The big question we have is with HIPAA Rights. The hospitals are concerned that they would be violating patient rights by releasing information. There have been some concessions made during Katrina for instance, but we have not found anything permanent as far as disasters and notifying families. Is there legislation to cover this?
In its simplest and purest interpretation, HIPAA (the Health Information Portability and Accountability Act) prohibits the willful or negligent release of patient information to unauthorized parties. While much debate, controversy and regulation swirl around what constitutes “willful,” “ negligent,” “release” and “patient information” there is little debate or even disagreement on what constitutes “unauthorized parties” and conversely “authorized parties.”

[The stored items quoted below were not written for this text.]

-- pv_equiv track=rewrite | github.com/hiagokinlevi/cloud-posture-watch | analyzers/aws_iam_analyzer.py | _has_broad_action
-- ===== SOURCE A (Python) =====
-- import fnmatch
--
-- _ADMIN_ACTION_PATTERNS = {
--     "*",
--     "iam:*",
--     "iam:Create*",
--     "iam:Delete*",
--     "iam:Put*",
--     "iam:Attach*",
--     "iam:Update*",
--     "sts:AssumeRole",
-- }
--
-- def _has_broad_action(actions: list[str]) -> bool:
--     for action in actions:
--         normalized = action.lower()
--         if normalized == "iam:passrole":
--             continue
--         for pattern in _ADMIN_ACTION_PATTERNS:
--             if pattern == "*" and normalized != "*":
--                 continue
--             if fnmatch.fnmatchcase(normalized, pattern.lower()):
--                 return True
--     return False
-- ===== SOURCE B (Python) =====
-- def _has_broad_action(actions: list[str]) -> bool:
--     # Single pass, direct tests: every granular iam:...* pattern is subsumed by
--     # the "iam:" prefix, "*" only matched an exact "*", and iam:passrole is skipped.
--     return any(
--         n == "*" or n == "sts:assumerole" or n.startswith("iam:")
--         for n in (a.lower() for a in actions)
--         if n != "iam:passrole"
--     )
-- ===== Notes on version B (the rewrite author's own statement) =====
-- stated objective: simpler
-- what changed: Replaced the nested scan over an 8-pattern fnmatch set with a single pass using three direct string tests (exact '*', exact 'sts:assumerole', prefix 'iam:'), dropping the pattern set and the fnmatch import entirely.
import Mathlib
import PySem

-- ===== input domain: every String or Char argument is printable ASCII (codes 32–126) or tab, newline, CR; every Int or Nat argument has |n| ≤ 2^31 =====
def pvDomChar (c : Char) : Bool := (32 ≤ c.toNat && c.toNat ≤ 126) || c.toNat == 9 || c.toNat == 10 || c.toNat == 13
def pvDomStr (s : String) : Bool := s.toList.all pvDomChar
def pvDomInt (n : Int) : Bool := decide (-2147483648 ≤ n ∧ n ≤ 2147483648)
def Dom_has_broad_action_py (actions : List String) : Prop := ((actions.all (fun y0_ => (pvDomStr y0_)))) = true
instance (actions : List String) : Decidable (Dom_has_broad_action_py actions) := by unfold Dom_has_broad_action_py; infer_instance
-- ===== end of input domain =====

-- B replaces the fnmatch pattern-set scan by one pass with three direct string tests (simpler).

-- ===== PORT A =====
-- the module-level set _ADMIN_ACTION_PATTERNS (distinct literals; the boolean result does not depend on set iteration order)
def pvAdminPatterns : List String :=
  ["*", "iam:*", "iam:Create*", "iam:Delete*", "iam:Put*", "iam:Attach*", "iam:Update*", "sts:AssumeRole"]

-- hand port of fnmatch.fnmatchcase; exact for patterns built from literal characters and '*'
-- (the only patterns occurring in pvAdminPatterns; '?', '[', ']' are not treated as wildcards)
def pvFnmatch : List Char → List Char → Bool
  | [], [] => true
  | [], c :: p => c == '*' && pvFnmatch [] p
  | _ :: _, [] => false
  | a :: s, c :: p =>
    if c == '*' then pvFnmatch (a :: s) p || pvFnmatch s (c :: p)
    else a == c && pvFnmatch s p
termination_by s p => s.length + p.length

-- the inner 'for pattern in _ADMIN_ACTION_PATTERNS' loop
def pvInnerLoop (normalized : String) : List String → Bool
  | [] => false
  | pat :: rest =>
    if pat == "*" && normalized != "*" then pvInnerLoop normalized rest
    else if pvFnmatch normalized.toList (PySem.Str.lower pat).toList then true
    else pvInnerLoop normalized rest

def has_broad_action_py : List String → Bool
  | [] => false
  | action :: rest =>
    let normalized := PySem.Str.lower action
    if normalized == "iam:passrole" then has_broad_action_py rest
    else if pvInnerLoop normalized pvAdminPatterns then true
    else has_broad_action_py rest

-- ===== PORT B =====
def has_broad_action_py_alt (actions : List String) : Bool :=
  actions.any (fun a =>
    let n := PySem.Str.lower a
    n != "iam:passrole" && (n == "*" || n == "sts:assumerole" || PySem.Str.startswith n "iam:"))

-- ===== PRECONDITION & SPEC =====
def Spec_has_broad_action_py (actions : List String) (out : Bool) : Prop := out = has_broad_action_py_alt actions
instance (actions : List String) (out : Bool) : Decidable (Spec_has_broad_action_py actions out) := by unfold Spec_has_broad_action_py; infer_instance

-- ===== CLAIM (what is proved, stated in full; the proofs are below) =====
def Claim_equal_has_broad_action_py : Prop := ∀ (actions : List String), Dom_has_broad_action_py actions → Spec_has_broad_action_py actions (has_broad_action_py actions)

-- ===== LEMMAS AND PROOFS =====

theorem pvFnmatch_star (s : List Char) : pvFnmatch s ['*'] = true := by
  induction s with
  | nil => simp [pvFnmatch]
  | cons a s ih => simp [pvFnmatch, ih]

theorem pvFnmatch_lit_star (l : List Char) (hl : '*' ∉ l) (s : List Char) :
    pvFnmatch s (l ++ ['*']) = l.isPrefixOf s := by
  induction l generalizing s with
  | nil => simp [pvFnmatch_star, List.isPrefixOf]
  | cons c l ih =>
    simp only [List.mem_cons, not_or] at hl
    have hc : c ≠ '*' := fun h => hl.1 h.symm
    cases s with
    | nil =>
      have hcb : (c == '*') = false := by simp [hc]
      simp [pvFnmatch, hcb, List.isPrefixOf]
    | cons a s =>
      simp only [List.cons_append, pvFnmatch, if_neg (by simp [hc] : ¬((c == '*') = true)),
        ih hl.2 s, List.isPrefixOf]
      rw [Bool.beq_comm]

theorem pvFnmatch_lit (l : List Char) (hl : '*' ∉ l) (s : List Char) :
    pvFnmatch s l = (s == l) := by
  induction l generalizing s with
  | nil => cases s <;> simp [pvFnmatch]
  | cons c l ih =>
    simp only [List.mem_cons, not_or] at hl
    have hc : c ≠ '*' := fun h => hl.1 h.symm
    cases s with
    | nil =>
      have hcb : (c == '*') = false := by simp [hc]
      simp [pvFnmatch, hcb]
    | cons a s => simp [pvFnmatch, hc, ih hl.2]

theorem pvPrefix_mono (n : String) (l : List Char)
    (h : ("iam:".toList).isPrefixOf l = true) :
    l.isPrefixOf n.toList = true → ("iam:".toList).isPrefixOf n.toList = true := by
  intro h2
  rw [List.isPrefixOf_iff_prefix] at *
  exact h.trans h2

theorem pvStartswith_eq_isPrefixOf (m : String) :
    PySem.Str.startswith m "iam:" = ("iam:".toList).isPrefixOf m.toList := by
  rw [Bool.eq_iff_iff]
  simp [PySem.Chars.startswith_iff, List.isPrefixOf_iff_prefix]

theorem pvStringEq_toList (m t : String) : (m == t) = (m.toList == t.toList) := by
  rw [Bool.eq_iff_iff]
  constructor
  · intro h; simp_all
  · intro h; simp only [beq_iff_eq] at *; exact String.ext h

theorem pvInnerLoop_eq (n : String) :
    pvInnerLoop n pvAdminPatterns
      = (n == "*" || n == "sts:assumerole" || PySem.Str.startswith n "iam:") := by
  have e1 : PySem.Str.lower "*" = "*" := by decide
  have e2 : PySem.Str.lower "iam:*" = "iam:*" := by decide
  have e3 : PySem.Str.lower "iam:Create*" = "iam:create*" := by decide
  have e4 : PySem.Str.lower "iam:Delete*" = "iam:delete*" := by decide
  have e5 : PySem.Str.lower "iam:Put*" = "iam:put*" := by decide
  have e6 : PySem.Str.lower "iam:Attach*" = "iam:attach*" := by decide
  have e7 : PySem.Str.lower "iam:Update*" = "iam:update*" := by decide
  have e8 : PySem.Str.lower "sts:AssumeRole" = "sts:assumerole" := by decide
  simp only [pvInnerLoop, pvAdminPatterns, e1, e2, e3, e4, e5, e6, e7, e8]
  rw [show ("iam:*" : String).toList = "iam:".toList ++ ['*'] from by decide,
      show ("iam:create*" : String).toList = "iam:create".toList ++ ['*'] from by decide,
      show ("iam:delete*" : String).toList = "iam:delete".toList ++ ['*'] from by decide,
      show ("iam:put*" : String).toList = "iam:put".toList ++ ['*'] from by decide,
      show ("iam:attach*" : String).toList = "iam:attach".toList ++ ['*'] from by decide,
      show ("iam:update*" : String).toList = "iam:update".toList ++ ['*'] from by decide]
  rw [pvFnmatch_lit_star _ (by decide), pvFnmatch_lit_star _ (by decide),
      pvFnmatch_lit_star _ (by decide), pvFnmatch_lit_star _ (by decide),
      pvFnmatch_lit_star _ (by decide), pvFnmatch_lit_star _ (by decide),
      pvFnmatch_lit ("sts:assumerole".toList) (by decide), pvStartswith_eq_isPrefixOf]
  by_cases hp : ("iam:".toList).isPrefixOf n.toList = true
  · -- the "iam:*" entry fires on the A side, the "iam:" prefix test on the B side
    simp only [hp]
    by_cases h1 : n = "*" <;> simp [h1]
  · have hp' : ("iam:".toList).isPrefixOf n.toList = false := by
      cases h : ("iam:".toList).isPrefixOf n.toList
      · rfl
      · exact absurd h hp
    have h3 : ("iam:create".toList).isPrefixOf n.toList = false := by
      cases h : ("iam:create".toList).isPrefixOf n.toList
      · rfl
      · exact absurd (pvPrefix_mono n _ (by decide) h) hp
    have h4 : ("iam:delete".toList).isPrefixOf n.toList = false := by
      cases h : ("iam:delete".toList).isPrefixOf n.toList
      · rfl
      · exact absurd (pvPrefix_mono n _ (by decide) h) hp
    have h5 : ("iam:put".toList).isPrefixOf n.toList = false := by
      cases h : ("iam:put".toList).isPrefixOf n.toList
      · rfl
      · exact absurd (pvPrefix_mono n _ (by decide) h) hp
    have h6 : ("iam:attach".toList).isPrefixOf n.toList = false := by
      cases h : ("iam:attach".toList).isPrefixOf n.toList
      · rfl
      · exact absurd (pvPrefix_mono n _ (by decide) h) hp
    have h7 : ("iam:update".toList).isPrefixOf n.toList = false := by
      cases h : ("iam:update".toList).isPrefixOf n.toList
      · rfl
      · exact absurd (pvPrefix_mono n _ (by decide) h) hp
    have hsts : (n == ("sts:assumerole" : String)) = (n.toList == "sts:assumerole".toList) :=
      pvStringEq_toList n "sts:assumerole"
    simp only [hp', h3, h4, h5, h6, h7, hsts]
    by_cases h1 : n = "*"
    · simp [h1, pvFnmatch_star]
    · have hb1 : (n == ("*" : String)) = false := by simp [h1]
      simp only [hb1, Bool.false_or]
      rw [Bool.eq_iff_iff]; simp
      exact fun h => absurd h h1

theorem pv_main (actions : List String) :
    has_broad_action_py actions = has_broad_action_py_alt actions := by
  induction actions with
  | nil => rfl
  | cons a rest ih =>
    by_cases hp : PySem.Str.lower a = "iam:passrole"
    · rw [show has_broad_action_py (a :: rest) = has_broad_action_py rest from by
          simp [has_broad_action_py, hp],
        show has_broad_action_py_alt (a :: rest) = has_broad_action_py_alt rest from by
          simp [has_broad_action_py_alt, hp]]
      exact ih
    · have hA : has_broad_action_py (a :: rest)
          = (pvInnerLoop (PySem.Str.lower a) pvAdminPatterns || has_broad_action_py rest) := by
        simp only [has_broad_action_py]
        rw [if_neg (by simp [hp])]
        cases h : pvInnerLoop (PySem.Str.lower a) pvAdminPatterns <;> simp
      have hB : has_broad_action_py_alt (a :: rest)
          = ((PySem.Str.lower a == "*" || PySem.Str.lower a == "sts:assumerole"
              || PySem.Str.startswith (PySem.Str.lower a) "iam:")
             || has_broad_action_py_alt rest) := by
        simp only [has_broad_action_py_alt, List.any_cons]
        congr 1
        simp [hp]
      rw [hA, hB, pvInnerLoop_eq, ih]

-- ===== VERDICT (by name: the statement is the Claim_ definition above) =====
theorem has_broad_action_py_spec : Claim_equal_has_broad_action_py := by
  intro actions _
  unfold Spec_has_broad_action_py
  exact pv_main actions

HIPAA allows for the sharing of patient identifiers to public health and public safety officials for the purpose of meeting public reporting requirements. A prime example is the release of patient information in cases of reportable sexually transmitted disease. In this example, the patient’s contact information, demographics and diagnosis are shared with the local public health unit. This is the so called “public interest / public health reporting” exception to HIPAA. Mass casualty and disaster survivor and decedent reporting is also a recognized public health function under the National Response Plan and the National Incident Management System. FEMA and other federal / state disaster response agencies rely on this information to adapt response plans and efforts.
The release of patient name, condition and location to the empowered local emergency management agency (or their designee) is thus covered under the “public interest / public health reporting” exception. Similarly, reporting injury types and totals without patient names is permissible. The reporting of patient diagnosis linked to name and other demographics falls into the prohibited or potentially prohibited area.